Osmaniye’de yaklaşık 30 yıldır oto tamirciliği yapan Selçuk Hançer, hayat pahalılığı nedeniyle insanların geçinmekte zorlandığını, kendilerinin de işlerinin düştüğünü söyledi. Hançer, şöyle konuştu:
“İNSANLAR SIFIRINI ALAMIYOR”
“30 yıldır Osmaniye’de tamirciyiz, baba mesleğimizdir. Esnaflık artık güç oldu, geçinmek her insan üzere bizim de artık yani geçinme oranlarımız biraz düştü. Şu an kiralar olsun, elektrik faturaları, su faturaları şunlar bunlar yani hakikaten ödenemeyecek güçlerde geliyor lakin biz dayanıyoruz. Fahiş fiyat çıkaran beşerler yüzünden bu beşerler hiçbir şey yaptıramıyor. Her mevzuda, ben otomobil tamircisiyim yani bu otomobille alakalı oluyor farklı şeylerle alakalı oluyor adam meskenine ekmek bile alamıyor yani. 5 lira olmuş şu an ekmek fiyatı duyduğum kadarıyla.
Ben tamir yapıyorum, adam ikinci el araç kesimi soruyor bana. Sıfırını alamıyor adam yani bunun sıkıntı bir yanı yok, adamın durumunu anlamak lazım burada.
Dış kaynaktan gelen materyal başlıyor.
-- pv_equiv track=rewrite | github.com/mordechaipotash/intellectual-dna | pipelines/build_weekly_expertise.py | parse_expertise
-- ===== SOURCE A (Python) =====
-- def parse_expertise(text: str) -> list:
--     """Parse expertise signals from LLM output."""
--     expertise = []
--     lines = text.split('\n')
--
--     current = {}
--     for line in lines:
--         line = line.strip()
--         if line.startswith('TECH:'):
--             if current and 'tech' in current:
--                 expertise.append(current)
--             current = {'tech': line[5:].strip()}
--         elif line.startswith('EVIDENCE:') and current:
--             current['evidence'] = line[9:].strip()
--         elif line.startswith('CONFIDENCE:') and current:
--             current['confidence'] = line[11:].strip().lower()
--
--     # Don't forget the last one
--     if current and 'tech' in current:
--         expertise.append(current)
--
--     return expertise
-- ===== SOURCE B (Python) =====
-- def parse_expertise(text: str) -> list:
--     """Parse expertise signals from LLM output.
--
--     Boundary-scan decomposition: strip all lines up front, then split the line
--     list into per-record blocks at the 'TECH:' lines (anything before the first
--     TECH line is ignored) and build each record from its own block.
--     """
--     lines = [ln.strip() for ln in text.split('\n')]
--     n = len(lines)
--     records = []
--     i = 0
--     while i < n:
--         head = lines[i]
--         i += 1
--         if not head.startswith('TECH:'):
--             continue
--         start = i
--         while i < n and not lines[i].startswith('TECH:'):
--             i += 1
--         d = {'tech': head[5:].strip()}
--         for ln in lines[start:i]:
--             if ln.startswith('EVIDENCE:'):
--                 d['evidence'] = ln[9:].strip()
--             elif ln.startswith('CONFIDENCE:'):
--                 d['confidence'] = ln[11:].strip().lower()
--         records.append(d)
--     return records
-- ===== Notes on version B (the rewrite author's own statement) =====
-- stated objective: alternative
-- what changed: Replaces A's accumulate-and-flush loop over a running dict (with flush-on-next-TECH and a trailing flush) by a boundary scan: strip all lines first, cut the line list into per-record blocks at the TECH: lines, and build each record independently from its block.
import Mathlib
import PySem

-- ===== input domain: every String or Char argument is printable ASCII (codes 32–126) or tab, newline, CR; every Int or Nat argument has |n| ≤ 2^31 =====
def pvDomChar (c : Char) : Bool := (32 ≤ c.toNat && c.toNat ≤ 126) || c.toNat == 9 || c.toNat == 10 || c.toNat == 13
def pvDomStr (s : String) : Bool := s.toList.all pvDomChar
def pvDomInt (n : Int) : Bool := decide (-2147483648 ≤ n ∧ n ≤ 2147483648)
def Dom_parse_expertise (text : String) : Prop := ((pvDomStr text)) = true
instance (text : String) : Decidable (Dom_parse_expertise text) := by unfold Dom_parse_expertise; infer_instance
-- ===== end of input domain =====

-- B replaces A's accumulate-and-flush loop (running dict, flush on next TECH and at the end) by a
-- boundary scan that cuts the stripped line list into per-record blocks at the TECH: lines and
-- builds each record from its own block; same return value, stated as exact equivalence.


-- ===== PORT A =====
-- 'if current and "tech" in current'
def pa_flushCond (cur : PySem.Dict String String) : Bool := (cur.size != 0) && cur.contains "tech"

-- the loop body, after 'line = line.strip()'
def pa_body (st : List (List (String × String)) × PySem.Dict String String) (line : String) :
    List (List (String × String)) × PySem.Dict String String :=
  if PySem.Str.startswith line "TECH:" then
    ((if pa_flushCond st.2 then st.1 ++ [st.2.items] else st.1),
     PySem.Dict.empty.insert "tech" (PySem.Str.strip (PySem.Str.slice line (some 5) none)))
  else if PySem.Str.startswith line "EVIDENCE:" && (st.2.size != 0) then
    (st.1, st.2.insert "evidence" (PySem.Str.strip (PySem.Str.slice line (some 9) none)))
  else if PySem.Str.startswith line "CONFIDENCE:" && (st.2.size != 0) then
    (st.1, st.2.insert "confidence" (PySem.Str.lower (PySem.Str.strip (PySem.Str.slice line (some 11) none))))
  else st

def parse_expertise (text : String) : List (List (String × String)) :=
  -- sep "\n" is a nonempty literal, so split? is always `some`; getD [] only totalizes
  let lines := (PySem.Str.split? text "\n").getD []
  let st := lines.foldl (fun st line => pa_body st (PySem.Str.strip line)) ([], PySem.Dict.empty)
  if pa_flushCond st.2 then st.1 ++ [st.2.items] else st.1

-- ===== PORT B =====
def pb_notTech (l : String) : Bool := !PySem.Str.startswith l "TECH:"

def pb_addLine (d : PySem.Dict String String) (ln : String) : PySem.Dict String String :=
  if PySem.Str.startswith ln "EVIDENCE:" then
    d.insert "evidence" (PySem.Str.strip (PySem.Str.slice ln (some 9) none))
  else if PySem.Str.startswith ln "CONFIDENCE:" then
    d.insert "confidence" (PySem.Str.lower (PySem.Str.strip (PySem.Str.slice ln (some 11) none)))
  else d

def pb_record (head : String) (block : List String) : List (String × String) :=
  (block.foldl pb_addLine
    (PySem.Dict.empty.insert "tech" (PySem.Str.strip (PySem.Str.slice head (some 5) none)))).items

-- Source B's outer index loop over the remaining lines, as recursion on the remaining-line list:
-- skip non-TECH lines; at a TECH line take its block (up to the next TECH line) and recurse on the rest
def pb_blocks : List String → List (List (String × String))
  | [] => []
  | head :: rest =>
    if PySem.Str.startswith head "TECH:" then
      pb_record head (rest.takeWhile pb_notTech) :: pb_blocks (rest.dropWhile pb_notTech)
    else pb_blocks rest
termination_by l => l.length
decreasing_by
  · simpa using Nat.lt_succ_of_le (List.length_dropWhile_le _ _)
  · simp

def parse_expertise_alt (text : String) : List (List (String × String)) :=
  pb_blocks (((PySem.Str.split? text "\n").getD []).map PySem.Str.strip)

-- ===== PRECONDITION & SPEC =====
def Spec_parse_expertise (text : String) (out : List (List (String × String))) : Prop := out = parse_expertise_alt text
instance (text : String) (out : List (List (String × String))) : Decidable (Spec_parse_expertise text out) := by unfold Spec_parse_expertise; infer_instance

-- ===== CLAIM (what is proved, stated in full; the proofs are below) =====
def Claim_equal_parse_expertise : Prop := ∀ (text : String), Dom_parse_expertise text → Spec_parse_expertise text (parse_expertise text)

-- ===== LEMMAS AND PROOFS =====
def finA (st : List (List (String × String)) × PySem.Dict String String) : List (List (String × String)) :=
  if pa_flushCond st.2 then st.1 ++ [st.2.items] else st.1

theorem size_ne_of_contains (d : PySem.Dict String String) (h : d.contains "tech" = true) :
    (d.size != 0) = true := by
  rcases d with ⟨items⟩
  cases items with
  | nil => simp [PySem.Dict.contains] at h
  | cons a t => simp [PySem.Dict.size]

theorem body_notTech (exp : List (List (String × String))) (d : PySem.Dict String String)
    (l : String) (h : PySem.Str.startswith l "TECH:" = false) (hs : (d.size != 0) = true) :
    pa_body (exp, d) l = (exp, pb_addLine d l) := by
  simp only [PySem.Str.startswith_eq, show ("TECH:".toList) = ['T','E','C','H',':'] from rfl] at h
  simp [pa_body, pb_addLine, h, hs]
  split_ifs <;> rfl

theorem addLine_contains (d : PySem.Dict String String) (l : String)
    (hd : d.contains "tech" = true) : (pb_addLine d l).contains "tech" = true := by
  unfold pb_addLine
  split_ifs <;> simp [PySem.Dict.contains_insert, hd]

theorem inner_lemma (ls : List String) (exp : List (List (String × String)))
    (d : PySem.Dict String String) (hd : d.contains "tech" = true) :
    finA (ls.foldl pa_body (exp, d)) =
      exp ++ [((ls.takeWhile pb_notTech).foldl pb_addLine d).items]
          ++ pb_blocks (ls.dropWhile pb_notTech) := by
  induction ls generalizing exp d with
  | nil => simp [finA, pa_flushCond, hd, size_ne_of_contains d hd, pb_blocks]
  | cons l ls ih =>
    cases h : PySem.Str.startswith l "TECH:" with
    | true =>
      simp only [PySem.Str.startswith_eq,
        show ("TECH:".toList) = ['T','E','C','H',':'] from rfl] at h
      have hstep : pa_body (exp, d) l =
          (exp ++ [d.items],
           PySem.Dict.empty.insert "tech" (PySem.Str.strip (PySem.Str.slice l (some 5) none))) := by
        simp [pa_body, h, pa_flushCond, hd, size_ne_of_contains d hd]
      have hnt : pb_notTech l = false := by simp [pb_notTech, h]
      rw [List.foldl_cons, hstep, ih _ _ (PySem.Dict.contains_insert_self _ _ _)]
      simp [pb_blocks, h, hnt, pb_record]
    | false =>
      have hs := size_ne_of_contains d hd
      have hb := body_notTech exp d l h hs
      simp only [PySem.Str.startswith_eq,
        show ("TECH:".toList) = ['T','E','C','H',':'] from rfl] at h
      have hnt : pb_notTech l = true := by simp [pb_notTech, h]
      rw [List.foldl_cons, hb, ih _ _ (addLine_contains d l hd)]
      simp [hnt]

theorem outer_lemma (ls : List String) (exp : List (List (String × String))) :
    finA (ls.foldl pa_body (exp, PySem.Dict.empty)) = exp ++ pb_blocks ls := by
  induction ls generalizing exp with
  | nil => simp [finA, pa_flushCond, pb_blocks, PySem.Dict.size_empty]
  | cons l ls ih =>
    cases h : PySem.Str.startswith l "TECH:" with
    | true =>
      simp only [PySem.Str.startswith_eq,
        show ("TECH:".toList) = ['T','E','C','H',':'] from rfl] at h
      have hstep : pa_body (exp, PySem.Dict.empty) l =
          (exp, PySem.Dict.empty.insert "tech" (PySem.Str.strip (PySem.Str.slice l (some 5) none))) := by
        simp [pa_body, h, pa_flushCond, PySem.Dict.size_empty]
      rw [List.foldl_cons, hstep, inner_lemma ls exp _ (PySem.Dict.contains_insert_self _ _ _)]
      simp [pb_blocks, h, pb_record]
    | false =>
      simp only [PySem.Str.startswith_eq,
        show ("TECH:".toList) = ['T','E','C','H',':'] from rfl] at h
      have hstep : pa_body (exp, PySem.Dict.empty) l = (exp, PySem.Dict.empty) := by
        simp [pa_body, h, PySem.Dict.size_empty]
      rw [List.foldl_cons, hstep, ih]
      simp [pb_blocks, h]

-- ===== VERDICT (by name: the statement is the Claim_ definition above) =====
theorem parse_expertise_spec : Claim_equal_parse_expertise := by
  intro text _
  show parse_expertise text = parse_expertise_alt text
  have h : parse_expertise text =
      finA ((((PySem.Str.split? text "\n").getD []).map PySem.Str.strip).foldl pa_body ([], PySem.Dict.empty)) := by
    simp [parse_expertise, finA, List.foldl_map]
  rw [h, outer_lemma]
  rfl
Zira adam sıfırını, fiyat vererek konuşmak istiyorum, diyelim ki misal veriyorum 500 lira diyor, adam ikinci ele 200 lira diyor, mecburen ikinci el piyasasına düşmek zorunda kalıyor.
“ARAÇ MUAYENESİ İÇİN PARÇAYI KİRALIYORUZ”
Muayenesi geliyor arkadaşlarımızın, birtakım arkadaşlarımız var, ‘ağabey elinde bu muayeneyi geçirecek gereçlerin varsa biz bunu takalım, bunu taktıktan sonra da geri çıkaralım’ diyor. Bunun kirasını istiyoruz biz işin açığı söyleyeyim.
Yalan üzere gelebilir birtakım insanlara tahminen de farklı bir şey için hedefiyle gelebilir, yanlışsız, sahiden de yaptığımız şeyler var yani. Mesela adamın arabasının kimi materyali elimizde var, takıyoruz gönderiyoruz, muayeneden geçiyor, geri geliyor söküyoruz. Yani bu türlü bir şey de var.” (ANKA)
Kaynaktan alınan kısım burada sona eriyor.